MRTC is the concessionaire of the Metro Rail Transit line 3 (MRT3), which has been riddled with technical glitches. The worst incident occurred on August 13, when a train derailed at the Taft Avenue station.

“We are buying everything out – the bonds, the remaining equity interest in private hands. The objective is for the government to own 100%,” Abaya told reporters on Thursday, October 16.

On September 26, the House of Representatives approved in the second reading the buyout budget proposal of the Aquino administration, said Bayan Muna Representative Carlos Isagani Zarate.
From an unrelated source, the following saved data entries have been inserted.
-- pv_equiv track=rewrite | github.com/mchae90/dsa | codesignal/numberOfLamps.py | numOfLights
-- ===== SOURCE A (Python) =====
-- def numOfLights(lamps, benches):
--     # 1 = start, 2 = bench, 3 = end
--     q = []
--     for start, end in lamps:
--         q.append((start, 1))
--         q.append((end, 3))
--
--     for b in benches:
--         q.append((b, 2))
--
--     q.sort(key = lambda x: (x[0], x[1]))
--
--     res = []
--
--     lights = 0
--     for time, type in q:
--         if type == 1:
--             # on
--             lights += 1
--         elif type == 2:
--             res.append(lights)
--         else:
--             # off
--             lights -= 1
--
--     return res
-- ===== SOURCE B (Python) =====
-- def numOfLights(lamps, benches):
--     # For each bench (in sorted order) count lamps with start <= b, minus lamps with end < b.
--     res = []
--     for b in sorted(benches):
--         on = 0
--         for s, e in lamps:
--             if s <= b:
--                 on += 1
--             if e < b:
--                 on -= 1
--         res.append(on)
--     return res
-- ===== Notes on version B (the rewrite author's own statement) =====
-- stated objective: simpler
-- what changed: B replaces A's merged three-way event sweep (build start/bench/end events, sort them with a tie-breaking type key, run a counter) by a direct per-bench count: for each bench in sorted order it counts lamps with start <= b minus lamps with end < b.
import Mathlib
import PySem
Earlier, Davao City Representative Isidro Ungab said the sum amounts to P54 billion ($1.20 billion)*.

Previously, the Metro Rail Transit Holdings (MRTH) said the government has to be in default first before it could invoke an EVBO. An EVBO is a right given to MRTC in case the government is unable to fulfill its obligations.

The government wants full control of the MRT line 3 (MRT3) so it would no longer have to pay MRTC huge fees annually. The takeover also aims to expedite procurement of maintenance contracts.

Last year, President Benigno Aquino III ordered the takeover of the MRTC, which holds the build-lease-transfer (BLT) contract for the 17-kilometer MRT3.

The government allotted P56 billion ($1.25 billion) for the EVBO. The amount was included in the P2.26-trillion ($50.45-billion) national budget for 2015.

However, MRTC’s private shareholders said the amount only accounts for the 80% bonds owned by state-run Land Bank of the Philippines and Development Bank of the Philippines. (READ: MRT3 shareholder: Gov’t budget for buyout not enough)

In September, Abaya said that prior to the buyout, the DOTC needs to receive the Solicitor General’s opinion on whether the government should proceed with its plan to take over MRT3.

Apart from the buyout, the DOTC has also proposed P6.6 billion ($147.02 million) to subsidize operations of the troubled railway system in 2015.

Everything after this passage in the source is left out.